Dataset entries
——
-- pv_equiv track=rewrite | github.com/loreaferreno/2021_2022-PNE-practices | Exam P3/Seq1.py | valid_sequence2
-- ===== SOURCE A (Python) =====
-- def valid_sequence2(sequence):
--     valid = True
--     i = 0
--     while i < len(sequence):
--         c = sequence[i]
--         if c != "A" and c != "C" and c != "G" and c != "T":
--             valid = False
--         i += 1
--     return valid
-- ===== SOURCE B (Python) =====
-- def valid_sequence2(sequence):
--     nucleotides = sequence.count("A") + sequence.count("C") \
--         + sequence.count("G") + sequence.count("T")
--     return nucleotides == len(sequence)
-- ===== Notes on version B (the rewrite author's own statement) =====
-- stated objective: alternative
-- what changed: Replaces the per-character boolean-flag scan by an arithmetic identity: count each of the four nucleotides (four str.count passes) and declare the sequence valid iff the counts sum to the full length.
import Mathlib
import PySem

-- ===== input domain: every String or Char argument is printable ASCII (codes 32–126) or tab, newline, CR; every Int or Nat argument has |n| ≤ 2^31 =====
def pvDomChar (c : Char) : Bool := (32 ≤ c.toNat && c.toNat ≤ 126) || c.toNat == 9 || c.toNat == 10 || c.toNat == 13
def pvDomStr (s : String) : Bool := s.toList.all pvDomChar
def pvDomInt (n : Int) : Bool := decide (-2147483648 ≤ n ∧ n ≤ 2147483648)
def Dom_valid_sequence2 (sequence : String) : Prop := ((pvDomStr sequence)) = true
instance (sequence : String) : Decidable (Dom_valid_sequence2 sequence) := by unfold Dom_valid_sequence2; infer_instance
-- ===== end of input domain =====

-- B replaces A's flag-carrying scan by an arithmetic identity: the four nucleotide counts sum to the length iff every character is a nucleotide (alternative decomposition, same cost).

-- ===== PORT A =====
-- while loop over positions, clearing the flag on a non-nucleotide: folded over the characters in order
def valid_sequence2 (sequence : String) : Bool :=
  sequence.toList.foldl
    (fun valid c => if c ≠ 'A' ∧ c ≠ 'C' ∧ c ≠ 'G' ∧ c ≠ 'T' then false else valid)
    true

-- ===== PORT B =====
def valid_sequence2_alt (sequence : String) : Bool :=
  let nucleotides : Nat :=
    PySem.Str.count sequence "A" + PySem.Str.count sequence "C"
      + PySem.Str.count sequence "G" + PySem.Str.count sequence "T"
  nucleotides == PySem.Str.len sequence

-- ===== PRECONDITION & SPEC =====
def Spec_valid_sequence2 (sequence : String) (out : Bool) : Prop := out = valid_sequence2_alt sequence
instance (sequence : String) (out : Bool) : Decidable (Spec_valid_sequence2 sequence out) := by unfold Spec_valid_sequence2; infer_instance

-- ===== CLAIM (what is proved, stated in full; the proofs are below) =====
def Claim_equal_valid_sequence2 : Prop := ∀ (sequence : String), Dom_valid_sequence2 sequence → Spec_valid_sequence2 sequence (valid_sequence2 sequence)

-- ===== LEMMAS AND PROOFS =====

def pvIsNuc (c : Char) : Bool := c = 'A' ∨ c = 'C' ∨ c = 'G' ∨ c = 'T'

theorem pvFoldA (l : List Char) (b : Bool) :
    l.foldl (fun valid c => if c ≠ 'A' ∧ c ≠ 'C' ∧ c ≠ 'G' ∧ c ≠ 'T' then false else valid) b
      = (b && l.all pvIsNuc) := by
  induction l generalizing b with
  | nil => simp
  | cons c l ih =>
    simp only [List.foldl, List.all_cons, ih]
    by_cases hA : c = 'A' <;> by_cases hC : c = 'C' <;> by_cases hG : c = 'G' <;>
      by_cases hT : c = 'T' <;> simp [pvIsNuc, hA, hC, hG, hT]

-- Python str.count with a single-character pattern is the plain character count
theorem pvCountGoSingle (c : Char) (l : List Char) :
    ∀ (fuel acc : Nat), l.length ≤ fuel →
      PySem.Chars.count.go [c] fuel l acc = acc + l.count c := by
  induction l with
  | nil => intro fuel acc _; cases fuel <;> simp [PySem.Chars.count.go]
  | cons h t ih =>
    intro fuel acc hle
    cases fuel with
    | zero => simp at hle
    | succ fuel =>
      rw [PySem.Chars.count.go]
      by_cases hc : c = h
      · subst hc
        have hpre : [c].isPrefixOf (c :: t) = true := by
          simp [List.isPrefixOf]
        simp only [hpre, if_true, List.length_cons, List.length_nil, List.drop_succ_cons,
          List.drop_zero]
        rw [ih fuel (acc + 1) (Nat.le_of_succ_le_succ hle)]
        simp
        omega
      · have hpre : [c].isPrefixOf (h :: t) = false := by
          simp [List.isPrefixOf, hc]
        simp only [hpre, Bool.false_eq_true, if_false]
        rw [ih fuel acc (Nat.le_of_succ_le_succ hle)]
        simp [Ne.symm hc]

theorem pvStrCountSingle (s : String) (c : Char) :
    PySem.Chars.count s.toList [c] = s.toList.count c := by
  have : ([c] : List Char).isEmpty = false := rfl
  simp only [PySem.Chars.count, this, Bool.false_eq_true, if_false]
  rw [pvCountGoSingle c s.toList s.toList.length 0 (Nat.le_refl _)]
  simp

-- the four counts sum to countP pvIsNuc
theorem pvCountSum (l : List Char) :
    l.count 'A' + l.count 'C' + l.count 'G' + l.count 'T' = l.countP pvIsNuc := by
  induction l with
  | nil => simp
  | cons c l ih =>
    simp only [List.count_cons, List.countP_cons]
    by_cases hA : c = 'A' <;> by_cases hC : c = 'C' <;> by_cases hG : c = 'G' <;>
      by_cases hT : c = 'T' <;> simp_all [pvIsNuc] <;> omega

-- ===== VERDICT (by name: the statement is the Claim_ definition above) =====
theorem valid_sequence2_spec : Claim_equal_valid_sequence2 := by
  intro s _
  show valid_sequence2 s = valid_sequence2_alt s
  unfold valid_sequence2 valid_sequence2_alt
  rw [pvFoldA]
  have hA : ("A" : String).toList = ['A'] := rfl
  have hC : ("C" : String).toList = ['C'] := rfl
  have hG : ("G" : String).toList = ['G'] := rfl
  have hT : ("T" : String).toList = ['T'] := rfl
  simp only [Bool.true_and, PySem.Str.count, PySem.Str.len, hA, hC, hG, hT, pvStrCountSingle]
  rw [pvCountSum]
  rcases hb : s.toList.all pvIsNuc with _ | _
  · have : s.toList.countP pvIsNuc ≠ s.toList.length := by
      intro h
      rw [List.countP_eq_length] at h
      rw [List.all_eq_false] at hb
      obtain ⟨x, hx, hpx⟩ := hb
      exact hpx (h x hx)
    simpa [← String.length_toList] using this
  · have : s.toList.countP pvIsNuc = s.toList.length := by
      rw [List.countP_eq_length]
      rw [List.all_eq_true] at hb
      exact hb
    simpa [← String.length_toList] using this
——
### Task to complete
What is needed is a faithful transcription of every entry.

### Your response
-- pv_equiv track=rewrite | github.com/loreaferreno/2021_2022-PNE-practices | Exam P3/Seq1.py | valid_sequence2
-- ===== SOURCE A (Python) =====
-- def valid_sequence2(sequence):
--     valid = True
--     i = 0
--     while i < len(sequence):
--         c = sequence[i]
--         if c != "A" and c != "C" and c != "G" and c != "T":
--             valid = False
--         i += 1
--     return valid
-- ===== SOURCE B (Python) =====
-- def valid_sequence2(sequence):
--     nucleotides = sequence.count("A") + sequence.count("C") \
--         + sequence.count("G") + sequence.count("T")
--     return nucleotides == len(sequence)
-- ===== Notes on version B (the rewrite author's own statement) =====
-- stated objective: alternative
-- what changed: Replaces the per-character boolean-flag scan by an arithmetic identity: count each of the four nucleotides (four str.count passes) and declare the sequence valid iff the counts sum to the full length.
import Mathlib
import PySem

-- ===== input domain: every String or Char argument is printable ASCII (codes 32–126) or tab, newline, CR; every Int or Nat argument has |n| ≤ 2^31 =====
def pvDomChar (c : Char) : Bool := (32 ≤ c.toNat && c.toNat ≤ 126) || c.toNat == 9 || c.toNat == 10 || c.toNat == 13
def pvDomStr (s : String) : Bool := s.toList.all pvDomChar
def pvDomInt (n : Int) : Bool := decide (-2147483648 ≤ n ∧ n ≤ 2147483648)
def Dom_valid_sequence2 (sequence : String) : Prop := ((pvDomStr sequence)) = true
instance (sequence : String) : Decidable (Dom_valid_sequence2 sequence) := by unfold Dom_valid_sequence2; infer_instance
-- ===== end of input domain =====

-- B replaces A's flag-carrying scan by an arithmetic identity: the four nucleotide counts sum to the length iff every character is a nucleotide (alternative decomposition, same cost).

-- ===== PORT A =====
-- while loop over positions, clearing the flag on a non-nucleotide: folded over the characters in order
def valid_sequence2 (sequence : String) : Bool :=
  sequence.toList.foldl
    (fun valid c => if c ≠ 'A' ∧ c ≠ 'C' ∧ c ≠ 'G' ∧ c ≠ 'T' then false else valid)
    true

-- ===== PORT B =====
def valid_sequence2_alt (sequence : String) : Bool :=
  let nucleotides : Nat :=
    PySem.Str.count sequence "A" + PySem.Str.count sequence "C"
      + PySem.Str.count sequence "G" + PySem.Str.count sequence "T"
  nucleotides == PySem.Str.len sequence

-- ===== PRECONDITION & SPEC =====
def Spec_valid_sequence2 (sequence : String) (out : Bool) : Prop := out = valid_sequence2_alt sequence
instance (sequence : String) (out : Bool) : Decidable (Spec_valid_sequence2 sequence out) := by unfold Spec_valid_sequence2; infer_instance

-- ===== CLAIM (what is proved, stated in full; the proofs are below) =====
def Claim_equal_valid_sequence2 : Prop := ∀ (sequence : String), Dom_valid_sequence2 sequence → Spec_valid_sequence2 sequence (valid_sequence2 sequence)

-- ===== LEMMAS AND PROOFS =====

def pvIsNuc (c : Char) : Bool := c = 'A' ∨ c = 'C' ∨ c = 'G' ∨ c = 'T'

theorem pvFoldA (l : List Char) (b : Bool) :
    l.foldl (fun valid c => if c ≠ 'A' ∧ c ≠ 'C' ∧ c ≠ 'G' ∧ c ≠ 'T' then false else valid) b
      = (b && l.all pvIsNuc) := by
  induction l generalizing b with
  | nil => simp
  | cons c l ih =>
    simp only [List.foldl, List.all_cons, ih]
    by_cases hA : c = 'A' <;> by_cases hC : c = 'C' <;> by_cases hG : c = 'G' <;>
      by_cases hT : c = 'T' <;> simp [pvIsNuc, hA, hC, hG, hT]

-- Python str.count with a single-character pattern is the plain character count
theorem pvCountGoSingle (c : Char) (l : List Char) :
    ∀ (fuel acc : Nat), l.length ≤ fuel →
      PySem.Chars.count.go [c] fuel l acc = acc + l.count c := by
  induction l with
  | nil => intro fuel acc _; cases fuel <;> simp [PySem.Chars.count.go]
  | cons h t ih =>
    intro fuel acc hle
    cases fuel with
    | zero => simp at hle
    | succ fuel =>
      rw [PySem.Chars.count.go]
      by_cases hc : c = h
      · subst hc
        have hpre : [c].isPrefixOf (c :: t) = true := by
          simp [List.isPrefixOf]
        simp only [hpre, if_true, List.length_cons, List.length_nil, List.drop_succ_cons,
          List.drop_zero]
        rw [ih fuel (acc + 1) (Nat.le_of_succ_le_succ hle)]
        simp
        omega
      · have hpre : [c].isPrefixOf (h :: t) = false := by
          simp [List.isPrefixOf, hc]
        simp only [hpre, Bool.false_eq_true, if_false]
        rw [ih fuel acc (Nat.le_of_succ_le_succ hle)]
        simp [Ne.symm hc]

theorem pvStrCountSingle (s : String) (c : Char) :
    PySem.Chars.count s.toList [c] = s.toList.count c := by
  have : ([c] : List Char).isEmpty = false := rfl
  simp only [PySem.Chars.count, this, Bool.false_eq_true, if_false]
  rw [pvCountGoSingle c s.toList s.toList.length 0 (Nat.le_refl _)]
  simp

-- the four counts sum to countP pvIsNuc
theorem pvCountSum (l : List Char) :
    l.count 'A' + l.count 'C' + l.count 'G' + l.count 'T' = l.countP pvIsNuc := by
  induction l with
  | nil => simp
  | cons c l ih =>
    simp only [List.count_cons, List.countP_cons]
    by_cases hA : c = 'A' <;> by_cases hC : c = 'C' <;> by_cases hG : c = 'G' <;>
      by_cases hT : c = 'T' <;> simp_all [pvIsNuc] <;> omega

-- ===== VERDICT (by name: the statement is the Claim_ definition above) =====
theorem valid_sequence2_spec : Claim_equal_valid_sequence2 := by
  intro s _
  show valid_sequence2 s = valid_sequence2_alt s
  unfold valid_sequence2 valid_sequence2_alt
  rw [pvFoldA]
  have hA : ("A" : String).toList = ['A'] := rfl
  have hC : ("C" : String).toList = ['C'] := rfl
  have hG : ("G" : String).toList = ['G'] := rfl
  have hT : ("T" : String).toList = ['T'] := rfl
  simp only [Bool.true_and, PySem.Str.count, PySem.Str.len, hA, hC, hG, hT, pvStrCountSingle]
  rw [pvCountSum]
  rcases hb : s.toList.all pvIsNuc with _ | _
  · have : s.toList.countP pvIsNuc ≠ s.toList.length := by
      intro h
      rw [List.countP_eq_length] at h
      rw [List.all_eq_false] at hb
      obtain ⟨x, hx, hpx⟩ := hb
      exact hpx (h x hx)
    simpa [← String.length_toList] using this
  · have : s.toList.countP pvIsNuc = s.toList.length := by
      rw [List.countP_eq_length]
      rw [List.all_eq_true] at hb
      exact hb
    simpa [← String.length_toList] using this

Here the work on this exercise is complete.